> GIVEN ENTRIES:

-- pv_equiv track=rewrite | github.com/Masha1111/Kuhn | main.py | get_number_nodes
-- ===== SOURCE A (Python) =====
-- def get_number_nodes(arr):
--     letters = set()
--     for el in arr:
--         for node in el:
--             letters.add(node)
--     letters = list(letters)
--     letters.sort()
--     numbers = []
--     for i in range(len(letters)):
--         numbers.append(i)
--     return letters
-- ===== SOURCE B (Python) =====
-- def get_number_nodes(arr):
--     nodes = [n for el in arr for n in el]
--     nodes.sort()
--     out = []
--     for n in nodes:
--         if not out or out[-1] != n:
--             out.append(n)
--     return out
-- ===== Notes on version B (the rewrite author's own statement) =====
-- stated objective: simpler
-- what changed: Replaces the set-accumulation (plus a dead `numbers` index loop) by flatten, sort once, then a single adjacent-duplicate scan; the dead loop is dropped.
import Mathlib
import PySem

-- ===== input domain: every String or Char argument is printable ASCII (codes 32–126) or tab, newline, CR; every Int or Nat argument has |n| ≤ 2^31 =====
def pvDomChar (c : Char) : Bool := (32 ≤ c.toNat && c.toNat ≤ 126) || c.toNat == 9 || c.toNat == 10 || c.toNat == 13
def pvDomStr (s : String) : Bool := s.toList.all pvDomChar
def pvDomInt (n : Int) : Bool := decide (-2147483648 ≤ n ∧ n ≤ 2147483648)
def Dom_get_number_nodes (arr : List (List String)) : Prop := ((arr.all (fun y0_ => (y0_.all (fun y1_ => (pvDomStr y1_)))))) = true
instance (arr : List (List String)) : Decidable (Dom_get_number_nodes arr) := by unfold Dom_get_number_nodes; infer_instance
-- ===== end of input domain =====

-- B replaces A's set-accumulation (and drops A's dead `numbers` loop) by flatten, sort, one adjacent-duplicate scan: simpler, same result.

-- ===== PORT A =====
def get_number_nodes (arr : List (List String)) : List String :=
  let letters : PySem.Set String :=
    arr.foldl (fun s el => el.foldl (fun s' node => PySem.Set.add s' node) s) PySem.Set.empty
  let letters2 := PySem.List.sorted letters (fun x => x) false
  let _numbers : List Int :=
    (PySem.List.pyRange 0 (PySem.List.len letters2) 1).foldl (fun ns i => ns ++ [i]) []
  letters2

-- ===== PORT B =====
def get_number_nodes_alt (arr : List (List String)) : List String :=
  let nodes := arr.flatMap (fun el => el)
  let sortedNodes := PySem.List.sorted nodes (fun x => x) false
  sortedNodes.foldl (fun out n => if out = [] ∨ out.getLast? ≠ some n then out ++ [n] else out) []

-- ===== PRECONDITION & SPEC =====
def Spec_get_number_nodes (arr : List (List String)) (out : List String) : Prop := out = get_number_nodes_alt arr
instance (arr : List (List String)) (out : List String) : Decidable (Spec_get_number_nodes arr out) := by unfold Spec_get_number_nodes; infer_instance

-- ===== CLAIM (what is proved, stated in full; the proofs are below) =====
def Claim_equal_get_number_nodes : Prop := ∀ (arr : List (List String)), Dom_get_number_nodes arr → Spec_get_number_nodes arr (get_number_nodes arr)

-- ===== LEMMAS AND PROOFS =====

-- the adjacent-duplicate scan, written as plain recursion on (previous element, rest)
def uniqRec (prev : Option String) : List String → List String
  | [] => []
  | x :: xs => if prev = some x then uniqRec prev xs else x :: uniqRec (some x) xs

theorem foldl_uniq_eq (L : List String) (acc : List String) :
    L.foldl (fun out n => if out = [] ∨ out.getLast? ≠ some n then out ++ [n] else out) acc
      = acc ++ uniqRec acc.getLast? L := by
  induction L generalizing acc with
  | nil => simp [uniqRec]
  | cons x xs ih =>
    simp only [List.foldl_cons, uniqRec]
    by_cases h : acc.getLast? = some x
    · have hne : acc ≠ [] := by intro hnil; simp [hnil] at h
      rw [if_neg (by simp [h, hne]), if_pos h, ih]
    · rw [if_pos (by tauto), if_neg h, ih, List.getLast?_append]
      simp

theorem string_nodes_foldl_flat (arr : List (List String)) (s : PySem.Set String) :
    arr.foldl (fun s el => el.foldl (fun s' node => PySem.Set.add s' node) s) s
      = (arr.flatMap (fun el => el)).foldl (fun s' node => PySem.Set.add s' node) s := by
  induction arr generalizing s with
  | nil => simp
  | cons el rest ih => simp [List.foldl_append, ih]

theorem uniqRec_spec (L : List String) (p : Option String)
    (hL : L.Pairwise (· ≤ ·)) (hp : ∀ y ∈ L, ∀ v, p = some v → v ≤ y) :
    (uniqRec p L).Pairwise (· < ·) ∧ (∀ x, x ∈ uniqRec p L ↔ x ∈ L ∧ p ≠ some x) := by
  induction L generalizing p with
  | nil => simp [uniqRec]
  | cons x xs ih =>
    have hxs : xs.Pairwise (· ≤ ·) := hL.of_cons
    have hxle : ∀ y ∈ xs, x ≤ y := fun y hy => List.rel_of_pairwise_cons hL hy
    by_cases h : p = some x
    · have ⟨h1, h2⟩ := ih p hxs (by
        intro y hy v hv
        exact (hp y (List.mem_cons_of_mem _ hy) v hv))
      refine ⟨by simpa [uniqRec, h] using h1, ?_⟩
      intro z
      rw [show uniqRec p (x :: xs) = uniqRec p xs by simp [uniqRec, h], h2]
      constructor
      · rintro ⟨hz, hnz⟩; exact ⟨List.mem_cons_of_mem _ hz, hnz⟩
      · rintro ⟨hz, hnz⟩
        rcases List.mem_cons.mp hz with rfl | hz'
        · exact absurd h hnz
        · exact ⟨hz', hnz⟩
    · have ⟨h1, h2⟩ := ih (some x) hxs (by
        intro y hy v hv
        cases hv; exact hxle y hy)
      have heq : uniqRec p (x :: xs) = x :: uniqRec (some x) xs := by simp [uniqRec, h]
      refine ⟨?_, ?_⟩
      · rw [heq]
        refine List.Pairwise.cons ?_ h1
        intro y hy
        have := (h2 y).mp hy
        exact lt_of_le_of_ne (hxle y this.1) (fun hxy => this.2 (by rw [hxy]))
      · intro z
        rw [heq]
        simp only [List.mem_cons, h2]
        constructor
        · rintro (rfl | ⟨hz, hnz⟩)
          · exact ⟨Or.inl rfl, fun hpz => h hpz⟩
          · refine ⟨Or.inr hz, ?_⟩
            intro hpz
            have hzx : z ≤ x := hp x List.mem_cons_self z hpz
            have hxz : x ≤ z := hxle z hz
            exact hnz (by rw [le_antisymm hzx hxz])
        · rintro ⟨rfl | hz, hnz⟩
          · exact Or.inl rfl
          · by_cases hzx : z = x
            · exact Or.inl hzx
            · exact Or.inr ⟨hz, fun hsx => hzx (by cases hsx; rfl)⟩

-- ===== VERDICT (by name: the statement is the Claim_ definition above) =====
theorem get_number_nodes_spec : Claim_equal_get_number_nodes := by
  intro arr _
  unfold Spec_get_number_nodes get_number_nodes get_number_nodes_alt
  simp only
  set L := arr.flatMap (fun el => el) with hL
  rw [string_nodes_foldl_flat, foldl_uniq_eq]
  simp only [List.nil_append, List.getLast?_nil]
  have hset : L.foldl (fun s' node => PySem.Set.add s' node) PySem.Set.empty = PySem.Set.ofList L := rfl
  rw [hset]
  have hsp : (PySem.List.sorted L (fun x => x) false).Pairwise (· ≤ ·) :=
    PySem.List.sorted_pairwise L (fun x => x)
  obtain ⟨h1, h2⟩ := uniqRec_spec (PySem.List.sorted L (fun x => x) false) none hsp (by simp)
  refine PySem.List.sorted_eq_of_perm_of_pairwise_lt _ _ _ ?_ h1
  rw [List.perm_ext_iff_of_nodup (by exact h1.imp (fun h => ne_of_lt h)) (PySem.Set.nodup_ofList L)]
  intro x
  rw [h2 x, PySem.Set.mem_ofList, PySem.List.mem_sorted]
  simp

> GOAL OF THE EXERCISE:
The required output is the stretch of entries above from the line containing "refine ⟨by simpa" through the line containing "set L := arr.flatMap (fun el => el) with hL", reproduced exactly.

> OUTPUT OF THE TASK:
      refine ⟨by simpa [uniqRec, h] using h1, ?_⟩
      intro z
      rw [show uniqRec p (x :: xs) = uniqRec p xs by simp [uniqRec, h], h2]
      constructor
      · rintro ⟨hz, hnz⟩; exact ⟨List.mem_cons_of_mem _ hz, hnz⟩
      · rintro ⟨hz, hnz⟩
        rcases List.mem_cons.mp hz with rfl | hz'
        · exact absurd h hnz
        · exact ⟨hz', hnz⟩
    · have ⟨h1, h2⟩ := ih (some x) hxs (by
        intro y hy v hv
        cases hv; exact hxle y hy)
      have heq : uniqRec p (x :: xs) = x :: uniqRec (some x) xs := by simp [uniqRec, h]
      refine ⟨?_, ?_⟩
      · rw [heq]
        refine List.Pairwise.cons ?_ h1
        intro y hy
        have := (h2 y).mp hy
        exact lt_of_le_of_ne (hxle y this.1) (fun hxy => this.2 (by rw [hxy]))
      · intro z
        rw [heq]
        simp only [List.mem_cons, h2]
        constructor
        · rintro (rfl | ⟨hz, hnz⟩)
          · exact ⟨Or.inl rfl, fun hpz => h hpz⟩
          · refine ⟨Or.inr hz, ?_⟩
            intro hpz
            have hzx : z ≤ x := hp x List.mem_cons_self z hpz
            have hxz : x ≤ z := hxle z hz
            exact hnz (by rw [le_antisymm hzx hxz])
        · rintro ⟨rfl | hz, hnz⟩
          · exact Or.inl rfl
          · by_cases hzx : z = x
            · exact Or.inl hzx
            · exact Or.inr ⟨hz, fun hsx => hzx (by cases hsx; rfl)⟩

-- ===== VERDICT (by name: the statement is the Claim_ definition above) =====
theorem get_number_nodes_spec : Claim_equal_get_number_nodes := by
  intro arr _
  unfold Spec_get_number_nodes get_number_nodes get_number_nodes_alt
  simp only
  set L := arr.flatMap (fun el => el) with hL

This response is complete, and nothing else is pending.